(Stored data)

☆ ☆ ☆ ☆

-- A's first loop tracks (dict, count) with count = dict.size
theorem svD_pair (un : List Int) (L : List (Int × Int × Int)) (d : PySem.Dict Int Int) :
    L.foldl (fun st t => if !un.contains t.2.1 && !st.1.contains t.2.1 then (st.1.insert t.2.1 st.2, st.2 + 1) else st)
      (d, (d.size : Int))
      = (svD un L d, ((svD un L d).size : Int)) := by
  induction L generalizing d with
  | nil => rfl
  | cons t L ih =>
    rw [List.foldl_cons, svD_cons]
    by_cases hc : (!un.contains t.2.1 && !d.contains t.2.1) = true
    · rw [if_pos hc]
      have hdc : d.contains t.2.1 = false := by
        rw [Bool.and_eq_true, Bool.not_eq_true', Bool.not_eq_true'] at hc
        exact hc.2
      have hsz : (d.size : Int) + 1 = (((d.insert t.2.1 (d.size : Int)).size : Nat) : Int) := by
        rw [PySem.Dict.size_insert, if_neg (by rw [hdc]; exact Bool.false_ne_true)]
        push_cast; ring
      rw [hsz]
      rw [show svF un d t = d.insert t.2.1 ((d.size : Nat) : Int) from by unfold svF; rw [if_pos hc]]
      exact ih _
    · rw [if_neg hc, show svF un d t = d from by unfold svF; rw [if_neg hc]]
      exact ih d

theorem svD_contains_mono (un : List Int) (L : List (Int × Int × Int)) (d : PySem.Dict Int Int) (k : Int)
    (h : d.contains k = true) : (svD un L d).contains k = true := by
  induction L generalizing d with
  | nil => rw [svD_nil]; exact h
  | cons t L ih => rw [svD_cons]; exact ih _ (svF_contains_mono un d t k h)

theorem svD_getD_stable (un : List Int) (L : List (Int × Int × Int)) (d : PySem.Dict Int Int) (k x : Int)
    (h : d.contains k = true) : (svD un L d).getD k x = d.getD k x := by
  induction L generalizing d with
  | nil => rw [svD_nil]
  | cons t L ih =>
    rw [svD_cons, ih _ (svF_contains_mono un d t k h)]
    exact svF_getD_stable un d t k x h

theorem svD_unneed_absent (un : List Int) (L : List (Int × Int × Int)) (d : PySem.Dict Int Int) (k : Int)
    (hu : un.contains k = true) (h : d.contains k = false) : (svD un L d).contains k = false := by
  induction L generalizing d with
  | nil => rw [svD_nil]; exact h
  | cons t L ih => rw [svD_cons]; exact ih _ (svF_contains_false un d t k hu h)

-- the fused loop = (final dict, A's second loop run with the final dict)
theorem svH_eq_svG (un : List Int) (L : List (Int × Int × Int)) (d : PySem.Dict Int Int)
    (acc : List Int × List Int × List Int)
    (hinv : ∀ k, un.contains k = true → d.contains k = false) :
    L.foldl (svH un) (d, acc.1, acc.2.1, acc.2.2)
      = (svD un L d, (L.foldl (svG (svD un L d)) acc).1, (L.foldl (svG (svD un L d)) acc).2.1, (L.foldl (svG (svD un L d)) acc).2.2) := by
  induction L generalizing d acc with
  | nil => rw [svD_nil]; rfl
  | cons t L ih =>
    simp only [List.foldl_cons]
    by_cases hu : un.contains t.2.1 = true
    · have hum : t.2.1 ∈ un := by simpa using hu
      have hskip : svF un d t = d := by simp [svF, hum]
      have hDeq : svD un (t :: L) d = svD un L d := by rw [svD_cons, hskip]
      have hDc : (svD un (t :: L) d).contains t.2.1 = false := by
        rw [hDeq]; exact svD_unneed_absent un L d _ hu (hinv _ hu)
      have hH : svH un (d, acc.1, acc.2.1, acc.2.2) t = (d, acc.1, acc.2.1, acc.2.2) := by
        simp [svH, hum]
      have hG : svG (svD un (t :: L) d) acc t = acc := by
        simp [svG, hDc]
      rw [hH, hG, hDeq]
      exact ih d acc hinv
    · have hu' : un.contains t.2.1 = false := by rwa [Bool.not_eq_true] at hu
      have hum : t.2.1 ∉ un := by simpa using hu'
      have hF : svH un (d, acc.1, acc.2.1, acc.2.2) t
          = (svF un d t, acc.1 ++ [(svF un d t).getD t.2.1 0], acc.2.1 ++ [t.1], acc.2.2 ++ [t.2.2]) := by
        by_cases hc : d.contains t.2.1 = true <;> simp [svH, svF, hum, hc]
      have hc1 : (svF un d t).contains t.2.1 = true := by
        by_cases hc : d.contains t.2.1 = true
        · simp [svF, hum, hc]
        · simp [svF, hum, hc]
      have hinv1 : ∀ k, un.contains k = true → (svF un d t).contains k = false := by
        intro k hk
        have hne : k ≠ t.2.1 := by
          intro he; rw [he, hu'] at hk; simp at hk
        by_cases hc : d.contains t.2.1 = true <;>
          simp [svF, hum, hc, PySem.Dict.contains_insert, hne, hinv k hk]
      have hDeq : svD un (t :: L) d = svD un L (svF un d t) := svD_cons un t L d
      have hDc : (svD un (t :: L) d).contains t.2.1 = true := by
        rw [hDeq]; exact svD_contains_mono un L _ _ hc1
      have hDg : (svD un (t :: L) d).getD t.2.1 0 = (svF un d t).getD t.2.1 0 := by
        rw [hDeq]; exact svD_getD_stable un L _ _ _ hc1
      have hG : svG (svD un (t :: L) d) acc t
          = (acc.1 ++ [(svF un d t).getD t.2.1 0], acc.2.1 ++ [t.1], acc.2.2 ++ [t.2.2]) := by
        unfold svG; rw [if_pos hDc, hDg]
      rw [hF, hG, hDeq]
      exact ih (svF un d t) (acc.1 ++ [(svF un d t).getD t.2.1 0], acc.2.1 ++ [t.1], acc.2.2 ++ [t.2.2]) hinv1

-- folds skip a block of unneeded triples
theorem svD_skip (un : List Int) (tail : List (Int × Int × Int)) (d : PySem.Dict Int Int)
    (h : ∀ t ∈ tail, un.contains t.2.1 = true) : svD un tail d = d := by
  induction tail with
  | nil => rfl
  | cons t tail ih =>
    rw [svD_cons, show svF un d t = d from by unfold svF; rw [h t (by simp)]; rfl]
    exact ih (fun s hs => h s (by simp [hs]))

theorem svG_skip (D : PySem.Dict Int Int) (tail : List (Int × Int × Int))
    (acc : List Int × List Int × List Int)
    (h : ∀ t ∈ tail, D.contains t.2.1 = false) :
    tail.foldl (svG D) acc = acc := by
  induction tail generalizing acc with
  | nil => rfl
  | cons t tail ih =>
    rw [List.foldl_cons,
      show svG D acc t = acc from by simp [svG, h t (by simp)]]
    exact ih acc (fun s hs => h s (by simp [hs]))

-- zip of the three lists = the triple list truncated at the shortest length
theorem zip3_eq_svMap (vi vj value : List Int) :
    vi.zip (vj.zip value) = svMap vi vj value (min vi.length (min vj.length value.length)) := by
  apply List.ext_getElem
  · simp [svMap]
  · intro i h1 h2
    simp only [svMap, List.getElem_map, List.getElem_range, List.getElem_zip]
    simp only [List.length_zip] at h1
    rw [List.getD_eq_getElem _ _ (by omega), List.getD_eq_getElem _ _ (by omega), List.getD_eq_getElem _ _ (by omega)]

-- the triple list splits at m
theorem svMap_split (vi vj value : List Int) (m n : Nat) (h : m ≤ n) :
    svMap vi vj value n = svMap vi vj value m ++ (List.range (n - m)).map (fun j => (vi.getD (m + j) 0, vj.getD (m + j) 0, value.getD (m + j) 0)) := by
  unfold svMap
  conv_lhs => rw [show n = m + (n - m) from by omega]
  rw [List.range_add, List.map_append, List.map_map]
  rfl

-- the first loop from the empty dict (0 = empty.size)
theorem svD_pair0 (un : List Int) (L : List (Int × Int × Int)) :
    L.foldl (fun st t => if !un.contains t.2.1 && !st.1.contains t.2.1 then (st.1.insert t.2.1 st.2, st.2 + 1) else st)
      ((PySem.Dict.empty : PySem.Dict Int Int), (0 : Int))
      = (svD un L PySem.Dict.empty, ((svD un L PySem.Dict.empty).size : Int)) := by
  have h := svD_pair un L PySem.Dict.empty
  rw [PySem.Dict.size_empty] at h
  exact_mod_cast h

☆ ☆ ☆ ☆

**Instructions for the task**
Output only the lines from the one that contains "have h := svD_pair un L PySem.Dict.empty" through the final line of the records, exactly as given.

**Written response**
  have h := svD_pair un L PySem.Dict.empty
  rw [PySem.Dict.size_empty] at h
  exact_mod_cast h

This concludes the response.